ふと、気がつくと女性のお客さんたちがいなくなっていた。
そこで、ようやく女性店員の人が話しかけてきた。
『何かお探しですか?』
恭一おじいさんが答えた。
『探してるよ。さっきから。』すこし、疲れてきてイライラしてる様子だった。
なので、俺も答えた。
『あの!70代女性への誕生日プレゼントを探してるんです。
化粧品にしたいのですが、どんなのがいいですかねー?』
すると、女性店員の人が『口紅なんていかがでしょう。ファンデーションだと、選ぶのに肌の色とか好みとかありますが、口紅ならプレゼントに向いていると思いますよ。
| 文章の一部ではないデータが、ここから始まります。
-- pv_equiv track=rewrite | github.com/RUP25/noize | backend/app/charts.py | _interleave_chart_ids
-- ===== SOURCE A (Python) =====
-- from typing import Any, Dict, List, Set
--
-- def _interleave_chart_ids(new_ids: List[int], hot_ids: List[int], limit: int, new_bias: int) -> List[int]:
--     """
--     Merge new-release ids with trending. new_bias: 1 = balanced 1:1, 2 = new_music_heavy (2 new : 1 hot).
--     """
--     seen: Set[int] = set()
--     out: List[int] = []
--     i, j = 0, 0
--     take_new_streak = 0
--     while len(out) < limit and (i < len(new_ids) or j < len(hot_ids)):
--         want_new = take_new_streak < new_bias and i < len(new_ids)
--         if want_new:
--             sid = new_ids[i]
--             i += 1
--             take_new_streak += 1
--         elif j < len(hot_ids):
--             sid = hot_ids[j]
--             j += 1
--             take_new_streak = 0
--         elif i < len(new_ids):
--             sid = new_ids[i]
--             i += 1
--             take_new_streak += 1
--         else:
--             break
--         if sid in seen:
--             continue
--         seen.add(sid)
--         out.append(sid)
--     return out
-- ===== SOURCE B (Python) =====
-- from typing import List
--
--
-- def _interleave_chart_ids(new_ids: List[int], hot_ids: List[int], limit: int, new_bias: int) -> List[int]:
--     # Phase 1: merge the two streams to full exhaustion (no dedup, no limit).
--     merged: List[int] = []
--     i = j = 0
--     streak = 0
--     while i < len(new_ids) or j < len(hot_ids):
--         if streak < new_bias and i < len(new_ids):
--             merged.append(new_ids[i])
--             i += 1
--             streak += 1
--         elif j < len(hot_ids):
--             merged.append(hot_ids[j])
--             j += 1
--             streak = 0
--         else:
--             merged.append(new_ids[i])
--             i += 1
--             streak += 1
--     # Phase 2: keep first occurrences.
--     seen = set()
--     out: List[int] = []
--     for sid in merged:
--         if sid not in seen:
--             seen.add(sid)
--             out.append(sid)
--     # Phase 3: truncate.
--     return out[:max(limit, 0)]
-- ===== Notes on version B (the rewrite author's own statement) =====
-- stated objective: alternative
-- what changed: Replaces A's single fused loop (limit check + interleave + dedup all in one iteration) by three separate phases: a pure interleave of both streams to exhaustion, then one dedup pass keeping first occurrences, then a truncating slice out[:max(limit,0)].
import Mathlib
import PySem

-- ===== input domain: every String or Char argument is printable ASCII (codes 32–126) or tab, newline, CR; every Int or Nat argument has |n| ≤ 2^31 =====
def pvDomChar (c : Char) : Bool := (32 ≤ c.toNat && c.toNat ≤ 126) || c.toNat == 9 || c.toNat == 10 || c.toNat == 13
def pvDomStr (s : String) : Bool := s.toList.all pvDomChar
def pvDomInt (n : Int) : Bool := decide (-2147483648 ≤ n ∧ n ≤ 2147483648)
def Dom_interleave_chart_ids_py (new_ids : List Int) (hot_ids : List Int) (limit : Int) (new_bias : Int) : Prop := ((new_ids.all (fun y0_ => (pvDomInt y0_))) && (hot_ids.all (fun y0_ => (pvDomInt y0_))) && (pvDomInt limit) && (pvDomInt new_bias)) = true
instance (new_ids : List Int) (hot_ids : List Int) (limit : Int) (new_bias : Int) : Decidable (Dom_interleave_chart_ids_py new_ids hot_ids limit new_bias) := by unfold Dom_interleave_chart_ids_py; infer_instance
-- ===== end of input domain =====

-- B replaces A's single fused loop by three phases: interleave both streams to
-- exhaustion, one dedup pass keeping first occurrences, then a truncating slice
-- out[:max(limit,0)] (objective: alternative decomposition, same cost).

-- ===== PORT A =====
-- A's while loop: fused state (seen, out, i, j, take_new_streak), limit checked each turn.
def interleaveLoopA (new hot : List Int) (limit nb : Int) (seen : PySem.Set Int)
    (out : List Int) (i j : Nat) (streak : Int) : List Int :=
  if _hw : (out.length : Int) < limit ∧ (i < new.length ∨ j < hot.length) then
    if h1 : streak < nb ∧ i < new.length then
      let sid := new.getD i 0
      if PySem.Set.contains seen sid then
        interleaveLoopA new hot limit nb seen out (i + 1) j (streak + 1)
      else
        interleaveLoopA new hot limit nb (PySem.Set.add seen sid) (out ++ [sid]) (i + 1) j (streak + 1)
    else if h2 : j < hot.length then
      let sid := hot.getD j 0
      if PySem.Set.contains seen sid then
        interleaveLoopA new hot limit nb seen out i (j + 1) 0
      else
        interleaveLoopA new hot limit nb (PySem.Set.add seen sid) (out ++ [sid]) i (j + 1) 0
    else if h3 : i < new.length then
      let sid := new.getD i 0
      if PySem.Set.contains seen sid then
        interleaveLoopA new hot limit nb seen out (i + 1) j (streak + 1)
      else
        interleaveLoopA new hot limit nb (PySem.Set.add seen sid) (out ++ [sid]) (i + 1) j (streak + 1)
    else out
  else out
termination_by (new.length - i) + (hot.length - j)
decreasing_by all_goals omega

def interleave_chart_ids_py (new_ids : List Int) (hot_ids : List Int) (limit : Int) (new_bias : Int) : List Int :=
  interleaveLoopA new_ids hot_ids limit new_bias PySem.Set.empty [] 0 0 0

-- ===== PORT B =====
-- B phase 1: the interleave stream of both lists, run to exhaustion (no dedup, no limit).
def mergeB (new hot : List Int) (nb : Int) (i j : Nat) (streak : Int) : List Int :=
  if hw : i < new.length ∨ j < hot.length then
    if h1 : streak < nb ∧ i < new.length then
      new.getD i 0 :: mergeB new hot nb (i + 1) j (streak + 1)
    else if h2 : j < hot.length then
      hot.getD j 0 :: mergeB new hot nb i (j + 1) 0
    else
      new.getD i 0 :: mergeB new hot nb (i + 1) j (streak + 1)
  else []
termination_by (new.length - i) + (hot.length - j)
decreasing_by all_goals omega

def interleave_chart_ids_py_alt (new_ids : List Int) (hot_ids : List Int) (limit : Int) (new_bias : Int) : List Int :=
  let merged := mergeB new_ids hot_ids new_bias 0 0 0
  -- B phase 2: dedup pass (for sid in merged: if sid not in seen: …)
  let p := merged.foldl
    (fun (acc : PySem.Set Int × List Int) sid =>
      if PySem.Set.contains acc.1 sid then acc else (PySem.Set.add acc.1 sid, acc.2 ++ [sid]))
    (PySem.Set.empty, [])
  -- B phase 3: out[:max(limit, 0)]
  PySem.List.slice p.2 none (some (max limit 0))

-- ===== PRECONDITION & SPEC =====
def Spec_interleave_chart_ids_py (new_ids : List Int) (hot_ids : List Int) (limit : Int) (new_bias : Int) (out : List Int) : Prop := out = interleave_chart_ids_py_alt new_ids hot_ids limit new_bias
instance (new_ids : List Int) (hot_ids : List Int) (limit : Int) (new_bias : Int) (out : List Int) : Decidable (Spec_interleave_chart_ids_py new_ids hot_ids limit new_bias out) := by unfold Spec_interleave_chart_ids_py; infer_instance

-- ===== CLAIM (what is proved, stated in full; the proofs are below) =====
def Claim_equal_interleave_chart_ids_py : Prop := ∀ (new_ids : List Int) (hot_ids : List Int) (limit : Int) (new_bias : Int), Dom_interleave_chart_ids_py new_ids hot_ids limit new_bias → Spec_interleave_chart_ids_py new_ids hot_ids limit new_bias (interleave_chart_ids_py new_ids hot_ids limit new_bias)

-- ===== LEMMAS AND PROOFS =====

-- dedup of a list, threading the seen-set (proof-side characterisation of B's fold).
def dd (seen : PySem.Set Int) : List Int → List Int
  | [] => []
  | x :: xs => if PySem.Set.contains seen x then dd seen xs else x :: dd (PySem.Set.add seen x) xs

theorem foldl_dd (l : List Int) : ∀ (seen : PySem.Set Int) (out : List Int),
    (l.foldl
      (fun (acc : PySem.Set Int × List Int) sid =>
        if PySem.Set.contains acc.1 sid then acc else (PySem.Set.add acc.1 sid, acc.2 ++ [sid]))
      (seen, out)).2 = out ++ dd seen l := by
  induction l with
  | nil => intro seen out; simp [dd]
  | cons x xs ih =>
    intro seen out
    rw [List.foldl_cons]
    by_cases hs : PySem.Set.contains seen x = true
    · rw [if_pos hs, ih]
      simp only [dd]
      rw [if_pos hs]
    · rw [if_neg hs, ih]
      simp only [dd]
      rw [if_neg hs]
      simp [List.append_assoc]

theorem loopA_eq_dd_merge (new hot : List Int) (limit nb : Int) :
    ∀ (n i j : Nat), new.length - i + (hot.length - j) ≤ n →
    ∀ (streak : Int) (seen : PySem.Set Int) (out : List Int),
    interleaveLoopA new hot limit nb seen out i j streak =
      out ++ (dd seen (mergeB new hot nb i j streak)).take (limit - out.length).toNat := by
  intro n
  induction n with
  | zero =>
    intro i j hn streak seen out
    have hi : ¬ (i < new.length ∨ j < hot.length) := by omega
    rw [interleaveLoopA, mergeB]
    simp [hi, dd]
  | succ n ih =>
    intro i j hn streak seen out
    by_cases hc : i < new.length ∨ j < hot.length
    · by_cases hl : (out.length : Int) < limit
      · -- one step of both programs
        have hk : (limit - (out.length : Int)).toNat = (limit - ((out.length : Int) + 1)).toNat + 1 := by
          omega
        rw [interleaveLoopA, mergeB]
        by_cases h1 : streak < nb ∧ i < new.length
        · have hm : new.length - (i + 1) + (hot.length - j) ≤ n := by omega
          rw [dif_pos ⟨hl, hc⟩, dif_pos hc, dif_pos h1, dif_pos h1]
          by_cases hs : PySem.Set.contains seen (new.getD i 0) = true
          · rw [if_pos hs, ih _ _ hm]
            simp only [dd]
            rw [if_pos hs]
          · rw [if_neg hs, ih _ _ hm]
            simp only [dd]
            rw [if_neg hs, hk, List.take_succ_cons]
            simp [List.append_assoc]
        · by_cases h2 : j < hot.length
          · have hm : new.length - i + (hot.length - (j + 1)) ≤ n := by omega
            rw [dif_pos ⟨hl, hc⟩, dif_pos hc, dif_neg h1, dif_neg h1, dif_pos h2, dif_pos h2]
            by_cases hs : PySem.Set.contains seen (hot.getD j 0) = true
            · rw [if_pos hs, ih _ _ hm]
              simp only [dd]
              rw [if_pos hs]
            · rw [if_neg hs, ih _ _ hm]
              simp only [dd]
              rw [if_neg hs, hk, List.take_succ_cons]
              simp [List.append_assoc]
          · have h3 : i < new.length := by omega
            have hm : new.length - (i + 1) + (hot.length - j) ≤ n := by omega
            rw [dif_pos ⟨hl, hc⟩, dif_pos hc, dif_neg h1, dif_neg h1, dif_neg h2, dif_neg h2,
              dif_pos h3]
            by_cases hs : PySem.Set.contains seen (new.getD i 0) = true
            · rw [if_pos hs, ih _ _ hm]
              simp only [dd]
              rw [if_pos hs]
            · rw [if_neg hs, ih _ _ hm]
              simp only [dd]
              rw [if_neg hs, hk, List.take_succ_cons]
              simp [List.append_assoc]
      · -- limit reached: loop returns out, take amount is 0
        have hz : (limit - (out.length : Int)).toNat = 0 := by omega
        rw [interleaveLoopA]
        simp [hl, hz]
    · rw [interleaveLoopA, mergeB]
      simp [hc, dd]

-- ===== VERDICT (by name: the statement is the Claim_ definition above) =====
theorem interleave_chart_ids_py_spec : Claim_equal_interleave_chart_ids_py := by
  intro new_ids hot_ids limit new_bias _
  unfold Spec_interleave_chart_ids_py interleave_chart_ids_py interleave_chart_ids_py_alt
  dsimp only
  rw [loopA_eq_dd_merge new_ids hot_ids limit new_bias
      (new_ids.length - 0 + (hot_ids.length - 0)) 0 0 (le_refl _), foldl_dd]
  have hmax : max limit 0 = (((max limit 0).toNat : Nat) : Int) := by omega
  rw [hmax, PySem.List.slice_to_natCast]
  have h1 : limit.toNat = (max limit 0).toNat := by omega
  simp [h1]
-- ===== PRECONDITION & SPEC =====
-- Pre_: Python A raises ValueError exactly when k ≤ 0
def Pre_find_kth_digit (k : Int) : Prop := 1 ≤ k
instance (k : Int) : Decidable (Pre_find_kth_digit k) := by unfold Pre_find_kth_digit; infer_instance
def pvWitness_find_kth_digit : Int := 1

def Spec_find_kth_digit (k : Int) (out : Int) : Prop := out = find_kth_digit_alt k
instance (k : Int) (out : Int) : Decidable (Spec_find_kth_digit k out) := by unfold Spec_find_kth_digit; infer_instance

-- ===== CLAIM (what is proved, stated in full; the proofs are below) =====
def Claim_equal_find_kth_digit : Prop := ∀ (k : Int), Dom_find_kth_digit k → Pre_find_kth_digit k → Spec_find_kth_digit k (find_kth_digit k)

-- ===== LEMMAS AND PROOFS =====

-- S d = total number of digits in 1 … 10^d - 1 (closed recursive form of A's total_positions)
def S : Nat → Int
  | 0 => 0
  | d + 1 => S d + 9 * ((d : Int) + 1) * 10 ^ d

-- length of the decimal digit list of an (e+1)-digit number
lemma toDigits_length_eq (e n : Nat) (h1 : 10 ^ e ≤ n) (h2 : n < 10 ^ (e + 1)) :
    (Nat.toDigits 10 n).length = e + 1 := by
  have hle : (Nat.toDigits 10 n).length ≤ e + 1 :=
    (Nat.length_toDigits_le_iff (by norm_num) (by omega)).2 h2
  rcases Nat.eq_zero_or_pos e with rfl | hp
  · have := Nat.length_toDigits_pos (b := 10) (n := n); omega
  · have h3 : ¬ (Nat.toDigits 10 n).length ≤ e := fun hc =>
      absurd ((Nat.length_toDigits_le_iff (by norm_num) hp).1 hc) (by omega)
    omega

-- len(str(n)) = e+1 for an (e+1)-digit number n
lemma len_toStr_eq (e : Nat) (n : Int) (h1 : (10 : Int) ^ e ≤ n) (h2 : n < 10 ^ (e + 1)) :
    PySem.Str.len (PySem.Int.toStr n) = ((e : Int) + 1) := by
  have hpos : (0 : Int) ≤ n := le_trans (by positivity) h1
  have hc1 : ((10 ^ e : Nat) : Int) ≤ n := by push_cast; exact h1
  have hn1 : 10 ^ e ≤ n.toNat := by omega
  have hn2 : n.toNat < 10 ^ (e + 1) := by
    have h10 : ((10 ^ (e + 1) : Nat) : Int) = (10 : Int) ^ (e + 1) := by push_cast; ring
    omega
  rw [PySem.Str.len_eq, PySem.Int.toList_toStr]
  have htc : PySem.Int.toChars n = Nat.toDigits 10 n.toNat := by
    simp [PySem.Int.toChars, Int.not_lt.mpr hpos]
  rw [htc, toDigits_length_eq e n.toNat hn1 hn2]
  push_cast; ring

-- len(str(10^j)) = j+1
lemma len_toStr_pow (j : Nat) : PySem.Str.len (PySem.Int.toStr ((10 : Int) ^ j)) = ((j : Int) + 1) :=
  len_toStr_eq j _ (le_refl _) (by
    have : (10 : Int) ^ j * 1 < 10 ^ j * 10 := by
      have : (0 : Int) < 10 ^ j := by positivity
      omega
    calc (10 : Int) ^ j = 10 ^ j * 1 := by ring
      _ < 10 ^ j * 10 := this
      _ = 10 ^ (j + 1) := by rw [pow_succ])
-- ===== VERDICT (by name: the statement is the Claim_ definition above) =====
theorem replace_duplicate_slugs_spec : Claim_equal_replace_duplicate_slugs := by
  intro l _
  show replace_duplicate_slugs l = replace_duplicate_slugs_alt l
  unfold replace_duplicate_slugs replace_duplicate_slugs_alt
  have hnd : (((PySem.Dict.ofList l).items).map (·.1)).Nodup := by
    have h := PySem.Dict.nodup_keys_ofList (ps := l)
    simpa [PySem.Dict.keys] using h
  have hA := rdsA_loop ((PySem.Dict.ofList l).items) [] [] PySem.Dict.empty
    PySem.Set.empty (PySem.Dict.ofList l)
    (by simp)
    (by simpa using hnd)
    (by intro s; simp [PySem.Set.empty, PySem.Set.contains])
    (by intro s; simp [PySem.Dict.get?_empty])
  have hrem : ∀ s, ((PySem.Dict.ofList l).items.foldl
      (fun r p => r.insert p.2 (r.getD p.2 0 + 1)) PySem.Dict.empty).getD s 0
      = ((((PySem.Dict.ofList l).items).map (·.2)).count s : Int) := by
    intro s
    rw [← List.foldl_map (f := fun p : String × String => p.2)
        (g := fun (r : PySem.Dict String Int) x => r.insert x (r.getD x 0 + 1))]
    rw [PySem.Dict.getD_foldl_insert_add_one]
    simp [PySem.Dict.getD_empty]
  have hB := rdsB_loop ((PySem.Dict.ofList l).items) [] _ (PySem.Dict.ofList l)
    hrem
    (by simp [rdsF])
    (by simpa using hnd)
  simp only [List.append_nil] at hB
  simp only [List.nil_append] at hA
  rw [hA, hB]
-- invariant of B's outer (enumerate) loop: the recorded delay equals A's rescan count
lemma pvOuter (L : List (List Int)) : ∀ (b : Int) (st : PySem.Dict Int Int × PySem.Set Int) (k : Int),
    ((k ∉ st.2 → ((PySem.List.enumerate L b).foldl pvPasso st).1.get? k = st.1.get? k ∧ k ∉ ((PySem.List.enumerate L b).foldl pvPasso st).2)
   ∧ (k ∈ st.2 → (∀ s ∈ L, k ∉ s) → ((PySem.List.enumerate L b).foldl pvPasso st).1.get? k = st.1.get? k ∧ k ∈ ((PySem.List.enumerate L b).foldl pvPasso st).2)
   ∧ (k ∈ st.2 → (∃ s ∈ L, k ∈ s) → ((PySem.List.enumerate L b).foldl pvPasso st).1.get? k = some (b + pvAtrasoA k 0 L) ∧ k ∉ ((PySem.List.enumerate L b).foldl pvPasso st).2)) := by
  induction L with
  | nil =>
    intro b st k
    exact ⟨fun h => ⟨rfl, h⟩, fun h _ => ⟨rfl, h⟩, fun _ h => absurd h (by simp)⟩
  | cons s t ih =>
    intro b st k
    rw [PySem.List.enumerate_cons]
    simp only [List.foldl_cons]
    have hstep : pvPasso st (b, s) = s.foldl (pvMarca b) st := rfl
    rw [hstep]
    set st' := s.foldl (pvMarca b) st with hst'
    refine ⟨?_, ?_, ?_⟩
    · intro hk
      have h1 := (pvInner b s st k).1 hk
      have h2 := (ih (b + 1) st' k).1 h1.2
      exact ⟨h2.1.trans h1.1, h2.2⟩
    · intro hk hks
      have hkns : k ∉ s := hks s List.mem_cons_self
      have h1 := (pvInner b s st k).2.1 hk hkns
      have h2 := (ih (b + 1) st' k).2.1 h1.2 (fun u hu => hks u (List.mem_cons_of_mem _ hu))
      exact ⟨h2.1.trans h1.1, h2.2⟩
    · intro hk hks
      by_cases hins : k ∈ s
      · have hcs : s.contains k = true := by simpa using hins
        have h1 := (pvInner b s st k).2.2 hk hins
        have h2 := (ih (b + 1) st' k).1 h1.2
        have hval : b + pvAtrasoA k 0 (s :: t) = b := by
          simp only [pvAtrasoA]; rw [if_pos hcs]; ring
        rw [hval]
        exact ⟨h2.1.trans h1.1, h2.2⟩
      · have hcs : ¬(s.contains k = true) := by simpa using hins
        have h1 := (pvInner b s st k).2.1 hk hins
        have hex : ∃ u ∈ t, k ∈ u := by
          rcases hks with ⟨u, hu, hku⟩
          rcases List.mem_cons.mp hu with h | h
          · exact absurd (h ▸ hku) hins
          · exact ⟨u, h, hku⟩
        have h2 := (ih (b + 1) st' k).2.2 h1.2 hex
        have hval : b + pvAtrasoA k 0 (s :: t) = b + 1 + pvAtrasoA k 0 t := by
          simp only [pvAtrasoA]; rw [if_neg hcs, pvAtrasoA_shift k t (0 + 1)]; ring
        rw [hval]
        exact ⟨h2.1, h2.2⟩

-- the two delay dicts have the same items (A side = B side), any history
set_option maxRecDepth 16384 in
lemma pvAtrItems (h : List (List Int)) :
    ((PySem.List.pyRange 0 100 1).foldl
        (fun d num => d.insert num (pvAtrasoA num 0 h.reverse))
        ((PySem.List.pyRange 0 100 1).foldl (fun d num => d.insert num 0) PySem.Dict.empty)).items
  = ((PySem.List.pyRange 0 100 1).foldl
        (fun d num => d.insert num
          (((PySem.List.enumerate h.reverse 0).foldl pvPasso
             (PySem.Dict.empty, PySem.Set.ofList (PySem.List.pyRange 0 100 1))).1.getD num (h.length : Int)))
        PySem.Dict.empty).items := by
  have hkA : ((PySem.List.pyRange 0 100 1).foldl
        (fun d num => d.insert num (pvAtrasoA num 0 h.reverse))
        ((PySem.List.pyRange 0 100 1).foldl (fun d num => d.insert num 0) PySem.Dict.empty)).keys
      = PySem.Set.ofList (PySem.List.pyRange 0 100 1) := by
    simp only [PySem.Dict.keys_foldl_insert, PySem.Dict.keys_empty, PySem.Set.update_nil_left,
      pvUpdate_self]
  have hkB : ((PySem.List.pyRange 0 100 1).foldl
        (fun d num => d.insert num
          (((PySem.List.enumerate h.reverse 0).foldl pvPasso
             (PySem.Dict.empty, PySem.Set.ofList (PySem.List.pyRange 0 100 1))).1.getD num (h.length : Int)))
        PySem.Dict.empty).keys
      = PySem.Set.ofList (PySem.List.pyRange 0 100 1) := by
    simp only [PySem.Dict.keys_foldl_insert, PySem.Dict.keys_empty, PySem.Set.update_nil_left]
  rw [PySem.Dict.items_eq_map_keys _ (by rw [hkA]; exact PySem.Set.nodup_ofList _) 0,
      PySem.Dict.items_eq_map_keys _ (by rw [hkB]; exact PySem.Set.nodup_ofList _) 0,
      hkA, hkB]
  apply List.map_congr_left
  intro k hkmem
  simp only [Prod.mk.injEq]
  refine ⟨trivial, ?_⟩
  have hkR : k ∈ PySem.List.pyRange 0 100 1 := (PySem.Set.mem_ofList _ k).mp hkmem
  have hA : ((PySem.List.pyRange 0 100 1).foldl
        (fun d num => d.insert num (pvAtrasoA num 0 h.reverse))
        ((PySem.List.pyRange 0 100 1).foldl (fun d num => d.insert num 0) PySem.Dict.empty)).getD k 0
      = pvAtrasoA k 0 h.reverse := pvGetD_foldl_insert_mem _ _ k 0 _ hkR
  have hB : ((PySem.List.pyRange 0 100 1).foldl
        (fun d num => d.insert num
          (((PySem.List.enumerate h.reverse 0).foldl pvPasso
             (PySem.Dict.empty, PySem.Set.ofList (PySem.List.pyRange 0 100 1))).1.getD num (h.length : Int)))
        PySem.Dict.empty).getD k 0
      = ((PySem.List.enumerate h.reverse 0).foldl pvPasso
             (PySem.Dict.empty, PySem.Set.ofList (PySem.List.pyRange 0 100 1))).1.getD k (h.length : Int) :=
    pvGetD_foldl_insert_mem _ _ k 0 _ hkR
  rw [hA, hB]
  by_cases hex : ∃ s ∈ h.reverse, k ∈ s
  · have ho := (pvOuter h.reverse 0
        ((PySem.Dict.empty : PySem.Dict Int Int), PySem.Set.ofList (PySem.List.pyRange 0 100 1)) k).2.2
        hkmem hex
    rw [PySem.Dict.getD_eq_get?_getD, ho.1]
    simp
  · push_neg at hex
    have ho := (pvOuter h.reverse 0
        ((PySem.Dict.empty : PySem.Dict Int Int), PySem.Set.ofList (PySem.List.pyRange 0 100 1)) k).2.1
        hkmem hex
    rw [PySem.Dict.getD_eq_get?_getD, ho.1, pvAtrasoA_absent k h.reverse hex 0]
    simp

set_option maxRecDepth 16384 in
theorem pv_main : ∀ h : List (List Int),
    analisar_frequencia_lotomania h = analisar_frequencia_lotomania_alt h := by
  intro h
  simp only [analisar_frequencia_lotomania, analisar_frequencia_lotomania_alt, Prod.mk.injEq]
  constructor
  · rw [PySem.Dict.counter_eq_foldl, ← pvFoldFlat, pvFill]
  · by_cases hemp : h = []
    · subst hemp
      simp [PySem.Dict.getD_empty]
    · rw [if_neg (by simp [hemp])]
      exact pvAtrItems h

-- ===== VERDICT (by name: the statement is the Claim_ definition above) =====
set_option maxRecDepth 16384 in
theorem analisar_frequencia_lotomania_spec : Claim_equal_analisar_frequencia_lotomania := by
  intro h _
  exact pv_main h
』
提案をもらい、俺と恭一おじいさんは2人でうなずきながら、それにしようと答えた。
かずはおばあさんに似合いそうな可愛い感じのピンク色を2人で意見一致で選び、大げさな包みに包んでもらった。
俺はホッとした。
少し、疲れて頭がガンガンした。
もう帰りましょうか!と、言うとまだだと恭一おじいさんが言った。
げ!まだ??
あと、何を買うんだよーって、思ったら。
(ここの時点で4時間たっていた。)
スタスタ恭一おじいさんが歩き出した。
買うものが決まってるように。
そして、花屋の前で立ち止まり、可愛く作られてる花束を見て、大きめの結構な値段のする華やかな花束を選んでサッサと購入した。
あ、花かー。
女性は花束嬉しいらしいもんなーと、ぼんやり思ってると。
『あとは、ケーキ買って帰るぞ。それぞれ好きなケーキを買って帰ろう。あいつはいつもアップルパイだから。お前も好きなの選べよ。』と、笑った。
ケーキを3つ買って、帰り道に車の名前を聞いた。
フアットという名前の外車だそうだ。
かわいい車だと恭一おじいさんに言うと『そうだろー?!』と、喜びカーブを大げさに曲がった。
小さくてかわいいその車。
俺は大好きになった。
大きくなって、その車が欲しくなるほど、その車のファンになった。
家に着くと、心配そうなかずはおばあさんの姿が見えた。
俺たちが車から『ただいま!』と、降りて恭一おじいさんが『ほらほら!お茶にしよう!ノドが渇いた!』と言うと、かずはおばあさんは嬉しそうに、家の中に入っていった。
その隙に、花束とか荷物を家の中に2人で入れた。
夜、夕ご飯の後に恭一おじいさんが突然、立ち上がり!
ジャジャーンと、ケーキの箱を出した。
え!プレゼントからじゃないのー?って、思ったんだけど。
プレゼントは、ケーキの箱を開けてるかずはおばあさんにそっと差し出された。
ビックリしてる顔を見て、恭一おじいさんと喜んで笑った。
口紅をそっと出して、かわいいピンク色のスティックをかずはおばあさんが見てた。
嬉しそうに、頬を少し赤らめて。
そして、ケーキを食べ終わった時に
『またジャジャーン!』と、花束が出てきた。
かずはおばあさんは涙ぐんで喜んでいた。
『嬉しすぎて、さっきのアップルパイを忘れちゃいそう』と、笑った。
愛をもし、形にできるとするのであれば。
今見ているものが愛なのでは。
これが、愛じゃなくて。何が愛なんだ。
そんなことを、俺まで涙ぐみながら思っていた。
よかった。この光景を見られて。
そして、旅に出てよかった。
最後まで読んでいただきありがどうございます。